🤖 AI Summary
Current audio-language models excel at text-audio retrieval but lack frame-level sound event localization capability; conventional sound event detection models are constrained by closed-vocabulary assumptions and predefined categories, limiting generalization to out-of-distribution events. To address this, we propose the first frame-level audio-text contrastive model for open-vocabulary sound event localization.
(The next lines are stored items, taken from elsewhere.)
-- pv_equiv track=rewrite | github.com/chenant2017/cp-problems | Silver/2016 Jan/angry.py | check
-- ===== SOURCE A (Python) =====
-- def check(K, R, hays):
--   pos = hays[0]
--   pointer = 0
--   cows_left = K
--
--   while pos <= hays[-1]:
--     pos += 2 * R + 1
--     cows_left -= 1
--     found = False
--     for h in range(pointer, len(hays)):
--       if hays[h] >= pos:
--         pointer = h
--         found = True
--         break
--     if not found:
--       break
--     pos = hays[pointer]
--
--   if cows_left < 0:
--     return False
--   return True
-- ===== SOURCE B (Python) =====
-- def check(K, R, hays):
--   last = hays[-1]
--   width = 2 * R + 1
--   rest = hays
--   cows = 0
--   while rest and rest[0] <= last:
--     cows += 1
--     limit = rest[0] + width
--     rest = [x for x in rest if x >= limit]
--   return cows <= K
-- ===== Notes on version B (the rewrite author's own statement) =====
-- stated objective: alternative
-- what changed: Replaced the while-loop with pos/pointer/found/cows_left state and a resumable inner index scan by staged passes: each time a cow is placed, the remaining haystack list is rebuilt with a comprehension keeping only the uncovered elements, and the final cow count is compared to K; this trades the amortized O(n) pointer scan for a plainer multi-pass formulation.
import Mathlib
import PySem

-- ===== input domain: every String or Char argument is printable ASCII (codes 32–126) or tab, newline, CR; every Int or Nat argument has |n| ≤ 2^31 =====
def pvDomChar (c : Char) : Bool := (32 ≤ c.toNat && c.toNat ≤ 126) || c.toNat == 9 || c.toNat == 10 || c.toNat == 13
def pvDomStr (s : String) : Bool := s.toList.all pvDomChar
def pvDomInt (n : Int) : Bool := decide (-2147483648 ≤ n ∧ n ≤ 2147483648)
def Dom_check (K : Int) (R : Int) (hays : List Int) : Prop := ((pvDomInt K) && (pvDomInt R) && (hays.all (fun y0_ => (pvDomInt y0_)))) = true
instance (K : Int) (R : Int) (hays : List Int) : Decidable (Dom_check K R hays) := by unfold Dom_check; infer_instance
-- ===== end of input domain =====

-- B replaces A's pointer-resumed while-loop (pos / pointer / found / cows_left) by rounds that
-- rebuild the remaining list with a filter each time a cow is placed, then compares the count to K.

-- ===== PORT A =====
-- inner 'for h in range(pointer, len(hays)): if hays[h] >= pos: … break': first index ≥ h with value ≥ pos
def findGe (hays : List Int) (pos : Int) (h : Nat) : Option Nat :=
  if _hh : h < hays.length then
    if hays.getD h 0 ≥ pos then some h else findGe hays pos (h + 1)
  else none
termination_by hays.length - h

-- the while-loop; fuel = hays.length + 1 suffices on every input Pre_check admits
-- (each iteration either exits or strictly advances pointer)
def checkLoop (R last : Int) (hays : List Int) (fuel : Nat) (pos : Int) (pointer : Nat) (cows_left : Int) : Int :=
  if _hf : fuel = 0 then cows_left
  else if pos ≤ last then
    -- pos += 2*R+1; cows_left -= 1; scan; break if not found, else pos = hays[pointer]
    match findGe hays (pos + 2 * R + 1) pointer with
    | none => cows_left - 1
    | some h => checkLoop R last hays (fuel - 1) (hays.getD h 0) h (cows_left - 1)
  else cows_left
termination_by fuel
decreasing_by omega

def check (K : Int) (R : Int) (hays : List Int) : Bool :=
  if hays = [] then false  -- Python raises IndexError at hays[0]; excluded by Pre_check
  else decide (0 ≤ checkLoop R hays.getLastI hays (hays.length + 1) hays.headI 0 K)

-- ===== PORT B =====
-- Source B's while-loop: count the head, rebuild rest by the comprehension filter; fuel = length + 1
-- suffices on every input Pre_check admits (width ≥ 1 there, so each round drops the head)
def bLoop (last width : Int) : Nat → List Int → Int → Int
  | 0, _, cows => cows
  | _ + 1, [], cows => cows
  | fuel + 1, x :: xs, cows =>
    if x ≤ last then
      bLoop last width fuel ((x :: xs).filter (fun y => decide (x + width ≤ y))) (cows + 1)
    else cows

def check_alt (K : Int) (R : Int) (hays : List Int) : Bool :=
  if hays = [] then false  -- Python raises IndexError at hays[-1]; excluded by Pre_check
  else decide (bLoop hays.getLastI (2 * R + 1) (hays.length + 1) hays 0 ≤ K)

-- ===== PRECONDITION & SPEC =====
-- Pre_ excludes the empty list (A raises IndexError) and the inputs with R < 0 on which A's
-- while-loop never terminates (entered with 2*R+1 ≤ 0 it re-finds the same pointer forever);
-- with R < 0 A returns exactly when hays[0] > hays[-1] (the loop is never entered).
def Pre_check (K : Int) (R : Int) (hays : List Int) : Prop :=
  hays ≠ [] ∧ (0 ≤ R ∨ hays.headI > hays.getLastI)
instance (K : Int) (R : Int) (hays : List Int) : Decidable (Pre_check K R hays) := by
  unfold Pre_check; infer_instance

def pvWitness_check : Int × Int × List Int := (2, 1, [1, 4, 9])

def Spec_check (K : Int) (R : Int) (hays : List Int) (out : Bool) : Prop := out = check_alt K R hays
instance (K : Int) (R : Int) (hays : List Int) (out : Bool) : Decidable (Spec_check K R hays out) := by unfold Spec_check; infer_instance

-- ===== CLAIM (what is proved, stated in full; the proofs are below) =====
def Claim_equal_check : Prop := ∀ (K : Int) (R : Int) (hays : List Int), Dom_check K R hays → Pre_check K R hays → Spec_check K R hays (check K R hays)

-- ===== LEMMAS AND PROOFS =====

-- proof-side reference loop: one flat pass keeping a coverage limit and a cow count;
-- both ports are shown to compute its count
def altLoop (last width : Int) : List Int → Int → Int → Int
  | [], _, cows => cows
  | x :: xs, limit, cows =>
    if x ≥ limit then
      if x > last then cows
      else altLoop last width xs (x + width) (cows + 1)
    else altLoop last width xs limit cows

theorem altLoop_add (last width : Int) (xs : List Int) (L c : Int) :
    altLoop last width xs L c = c + altLoop last width xs L 0 := by
  induction xs generalizing L c with
  | nil => simp [altLoop]
  | cons x xs ih =>
    simp only [altLoop]
    split_ifs with h1 h2
    · simp
    · rw [ih (x + width) (c + 1), ih (x + width) (0 + 1)]
      ring
    · exact ih L c

-- skipping elements below the limit does nothing
theorem altLoop_skip (last width L c : Int) (hays : List Int) (q j : Nat)
    (hqj : q ≤ j) (hj : j ≤ hays.length)
    (hlt : ∀ i, q ≤ i → i < j → hays.getD i 0 < L) :
    altLoop last width (hays.drop q) L c = altLoop last width (hays.drop j) L c := by
  rcases Nat.eq_or_lt_of_le hqj with h1 | h1
  · rw [h1]
  · have hq : q < hays.length := by omega
    rw [List.drop_eq_getElem_cons hq]
    have hx : hays[q] < L := by
      have := hlt q le_rfl h1
      rwa [List.getD_eq_getElem _ _ hq] at this
    simp only [altLoop, if_neg (by omega : ¬ hays[q] ≥ L)]
    exact altLoop_skip last width L c hays (q + 1) j (by omega) hj
      (fun i a b => hlt i (by omega) b)
termination_by j - q

theorem findGe_none (hays : List Int) (pos : Int) (h i : Nat)
    (hfind : findGe hays pos h = none) (hhi : h ≤ i) (hi : i < hays.length) :
    hays.getD i 0 < pos := by
  rw [findGe] at hfind
  split_ifs at hfind with hh hge
  · rcases Nat.eq_or_lt_of_le hhi with h1 | h1
    · rw [← h1]; omega
    · exact findGe_none hays pos (h + 1) i hfind h1 hi
  · omega
termination_by hays.length - h
decreasing_by omega

theorem findGe_some (hays : List Int) (pos : Int) (h j : Nat)
    (hfind : findGe hays pos h = some j) :
    h ≤ j ∧ j < hays.length ∧ hays.getD j 0 ≥ pos ∧
      ∀ i, h ≤ i → i < j → hays.getD i 0 < pos := by
  rw [findGe] at hfind
  split_ifs at hfind with hh hge
  · obtain rfl : h = j := by injection hfind
    exact ⟨le_rfl, hh, hge, fun i h1 h2 => absurd h2 (by omega)⟩
  · obtain ⟨a, b, c, d⟩ := findGe_some hays pos (h + 1) j hfind
    refine ⟨by omega, b, c, fun i h1 h2 => ?_⟩
    rcases Nat.eq_or_lt_of_le h1 with h3 | h3
    · rw [← h3]; omega
    · exact d i h3 h2
termination_by hays.length - h
decreasing_by omega

-- if the head passes both limits, the limit value itself is irrelevant
theorem altLoop_head_ge (last width L1 L2 c : Int) (x : Int) (xs : List Int)
    (h1 : x ≥ L1) (h2 : x ≥ L2) :
    altLoop last width (x :: xs) L1 c = altLoop last width (x :: xs) L2 c := by
  simp only [altLoop, if_pos h1, if_pos h2]

-- A-side invariant: A's loop from state (pos = hays[p], pointer = p, cows_left = c)
-- computes c minus the flat-pass cow count over the suffix from p, provided 2*R+1 ≥ 1
theorem main_inv (R last : Int) (hays : List Int) (hR : 1 ≤ 2 * R + 1) :
    ∀ fuel p (c : Int), p < hays.length → hays.length - p < fuel →
    checkLoop R last hays fuel (hays.getD p 0) p c
      = c - altLoop last (2 * R + 1) (hays.drop p) (hays.getD p 0) 0 := by
  intro fuel
  induction fuel with
  | zero => intro p c hp hf; omega
  | succ fuel ih =>
    intro p c hp hf
    have hdrop : hays.drop p = hays[p] :: hays.drop (p + 1) :=
      List.drop_eq_getElem_cons hp
    have hgd : hays.getD p 0 = hays[p] := List.getD_eq_getElem _ _ hp
    rw [checkLoop]
    simp only [dif_neg (by omega : ¬ (fuel + 1 = 0)), Nat.add_sub_cancel]
    by_cases hle : hays.getD p 0 ≤ last
    · -- A enters the loop body; the flat pass counts a cow at p
      rw [if_pos hle]
      have hBp : altLoop last (2 * R + 1) (hays.drop p) (hays.getD p 0) 0
          = 1 + altLoop last (2 * R + 1) (hays.drop (p + 1)) (hays.getD p 0 + (2 * R + 1)) 0 := by
        rw [hdrop]
        simp only [altLoop, hgd, if_pos (le_refl hays[p]),
          if_neg (by omega : ¬ hays[p] > last)]
        rw [altLoop_add]
        ring
      cases hfind : findGe hays (hays.getD p 0 + 2 * R + 1) p with
      | none =>
        -- no further stack reaches the new limit: the flat pass skips everything
        have hskip : altLoop last (2 * R + 1) (hays.drop (p + 1)) (hays.getD p 0 + (2 * R + 1)) 0
            = altLoop last (2 * R + 1) (hays.drop hays.length) (hays.getD p 0 + (2 * R + 1)) 0 := by
          apply altLoop_skip _ _ _ _ hays (p + 1) hays.length (by omega) le_rfl
          intro i h1 h2
          have := findGe_none hays (hays.getD p 0 + 2 * R + 1) p i hfind (by omega) h2
          omega
        rw [hBp, hskip]
        simp [altLoop]
      | some j =>
        obtain ⟨hpj, hjlen, hjge, hjlt⟩ := findGe_some hays (hays.getD p 0 + 2 * R + 1) p j hfind
        have hpne : p ≠ j := by
          intro hEq; rw [← hEq] at hjge; omega
        have hskip : altLoop last (2 * R + 1) (hays.drop (p + 1)) (hays.getD p 0 + (2 * R + 1)) 0
            = altLoop last (2 * R + 1) (hays.drop j) (hays.getD p 0 + (2 * R + 1)) 0 := by
          apply altLoop_skip _ _ _ _ hays (p + 1) j (by omega) (by omega)
          intro i h1 h2
          have := hjlt i (by omega) h2
          omega
        have hdropj : hays.drop j = hays[j] :: hays.drop (j + 1) :=
          List.drop_eq_getElem_cons hjlen
        have hgdj : hays.getD j 0 = hays[j] := List.getD_eq_getElem _ _ hjlen
        have hhead : altLoop last (2 * R + 1) (hays.drop j) (hays.getD p 0 + (2 * R + 1)) 0
            = altLoop last (2 * R + 1) (hays.drop j) (hays.getD j 0) 0 := by
          rw [hdropj]
          exact altLoop_head_ge _ _ _ _ _ _ _ (by rw [hgdj] at hjge; omega) (by rw [hgdj])
        change checkLoop R last hays fuel (hays.getD j 0) j (c - 1) = _
        rw [ih j (c - 1) hjlen (by omega), hBp, hskip, hhead]
        ring
    · -- pos > last: A exits; the flat pass sees its start element past last and stops
      rw [if_neg hle]
      rw [hdrop]
      simp only [altLoop, hgd, if_pos (le_refl hays[p]),
        if_pos (by omega : hays[p] > last)]
      ring

-- B-side: removing the elements below a bound ≤ the running limit does not change the flat pass
theorem altLoop_filter (last width : Int) (hw : 0 ≤ width) (xs : List Int) :
    ∀ (L L' c : Int), L ≤ L' →
    altLoop last width (xs.filter (fun y => decide (L ≤ y))) L' c = altLoop last width xs L' c := by
  induction xs with
  | nil => intro L L' c _; rfl
  | cons y ys ih =>
    intro L L' c hLL
    by_cases hy : L ≤ y
    · rw [List.filter_cons_of_pos (by simpa using hy)]
      by_cases h1 : y ≥ L'
      · by_cases h2 : y > last
        · simp only [altLoop, if_pos h1, if_pos h2]
        · simp only [altLoop, if_pos h1, if_neg h2]
          exact ih L (y + width) (c + 1) (by omega)
      · simp only [altLoop, if_neg h1]
        exact ih L L' c hLL
    · rw [List.filter_cons_of_neg (by simpa using hy)]
      have : ¬ y ≥ L' := by omega
      conv_rhs => rw [altLoop]
      rw [if_neg this]
      exact ih L L' c hLL

-- B-side invariant: Source B's round loop computes the flat-pass count, provided width ≥ 1
theorem bLoop_eq_altLoop (last width : Int) (hw : 1 ≤ width) :
    ∀ (fuel : Nat) (rest : List Int) (L c : Int), rest.length < fuel →
    (∀ x xs, rest = x :: xs → L ≤ x) →
    bLoop last width fuel rest c = altLoop last width rest L c := by
  intro fuel
  induction fuel with
  | zero => intro rest L c h _; omega
  | succ fuel ih =>
    intro rest L c hlen hhd
    cases rest with
    | nil => rfl
    | cons x xs =>
      have hLx : L ≤ x := hhd x xs rfl
      by_cases hxl : x ≤ last
      · simp only [bLoop, if_pos hxl]
        have hfil : (x :: xs).filter (fun y => decide (x + width ≤ y))
            = xs.filter (fun y => decide (x + width ≤ y)) := by
          rw [List.filter_cons_of_neg (by simp; omega)]
        have hrhs : altLoop last width (x :: xs) L c
            = altLoop last width xs (x + width) (c + 1) := by
          simp only [altLoop, if_pos (by omega : x ≥ L), if_neg (by omega : ¬ x > last)]
        rw [hrhs, hfil]
        rw [ih (xs.filter (fun y => decide (x + width ≤ y))) (x + width) (c + 1)
          (by have := List.length_filter_le (fun y => decide (x + width ≤ y)) xs; simp at hlen ⊢; omega)
          (fun z zs hz => by
            have hmem : z ∈ xs.filter (fun y => decide (x + width ≤ y)) := by
              rw [hz]; exact List.mem_cons_self
            have := List.of_mem_filter hmem
            simpa using this)]
        exact altLoop_filter last width (by omega) xs (x + width) (x + width) (c + 1) le_rfl
      · simp only [bLoop, if_neg hxl]
        simp only [altLoop, if_pos (by omega : x ≥ L), if_pos (by omega : x > last)]

-- ===== VERDICT (by name: the statement is the Claim_ definition above) =====
theorem check_spec : Claim_equal_check := by
  intro K R hays _hdom hpre
  obtain ⟨hne, hcase⟩ := hpre
  unfold Spec_check check check_alt
  rw [if_neg hne, if_neg hne]
  have hlen : 0 < hays.length := List.length_pos_iff.mpr hne
  have hget0 : hays.getD 0 0 = hays.headI := by
    cases hays with
    | nil => exact absurd rfl hne
    | cons a as => rfl
  rcases hcase with hR | hgt
  · have hmi := main_inv R hays.getLastI hays (by omega) (hays.length + 1) 0 K hlen (by omega)
    rw [hget0, List.drop_zero] at hmi
    have hb := bLoop_eq_altLoop hays.getLastI (2 * R + 1) (by omega) (hays.length + 1) hays
      hays.headI 0 (by omega)
      (fun x xs hx => by rw [hx]; rfl)
    rw [hmi, hb]
    simp only [decide_eq_decide]
    omega
  · obtain ⟨a, as, rfl⟩ : ∃ a as, hays = a :: as := by
      cases hays with
      | nil => exact absurd rfl hne
      | cons a as => exact ⟨a, as, rfl⟩
    have ha : (a :: as).headI = a := rfl
    rw [ha] at hgt ⊢
    rw [checkLoop]
    simp only [dif_neg (by omega : ¬ ((a :: as).length + 1 = 0)),
      if_neg (by omega : ¬ a ≤ (a :: as).getLastI)]
    have : (a :: as).length + 1 = (as.length + 1) + 1 := by simp
    rw [this]
    simp only [bLoop, if_neg (by omega : ¬ a ≤ (a :: as).getLastI)]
Methodologically, we introduce a calibrated frame-level contrastive learning objective with logit adjustment to mitigate spurious correlations induced by event dependency and label imbalance; leverage large language models to generate descriptive captions and synthesize realistic audio samples for weakly supervised frame-level annotation; and adopt a memory-efficient temporal modeling architecture. Experiments demonstrate that our model achieves significant improvements over baselines on open-vocabulary event localization, while preserving strong performance on global retrieval and downstream tasks.
📝 Abstract
Recent multi-modal audio-language models (ALMs) excel at text-audio retrieval but struggle with frame-wise audio understanding. Prior works use temporal-aware labels or unsupervised training to improve frame-wise capabilities, but they still lack fine-grained labeling capability to pinpoint when an event occurs. While traditional sound event detection models can precisely localize events, they are limited to pre-defined categories, making them ineffective for real-world scenarios with out-of-distribution events. In this work, we introduce FLAM, an open-vocabulary contrastive audio-language model capable of localizing specific sound events. FLAM employs a memory-efficient and calibrated frame-wise objective with logit adjustment to address spurious correlations, such as event dependencies and label imbalances during training. To enable frame-wise supervision, we leverage a large-scale dataset with diverse audio events, LLM-generated captions and simulation. Experimental results and case studies demonstrate that FLAM significantly improves the open-vocabulary localization capability while maintaining strong performance in global retrieval and downstream tasks.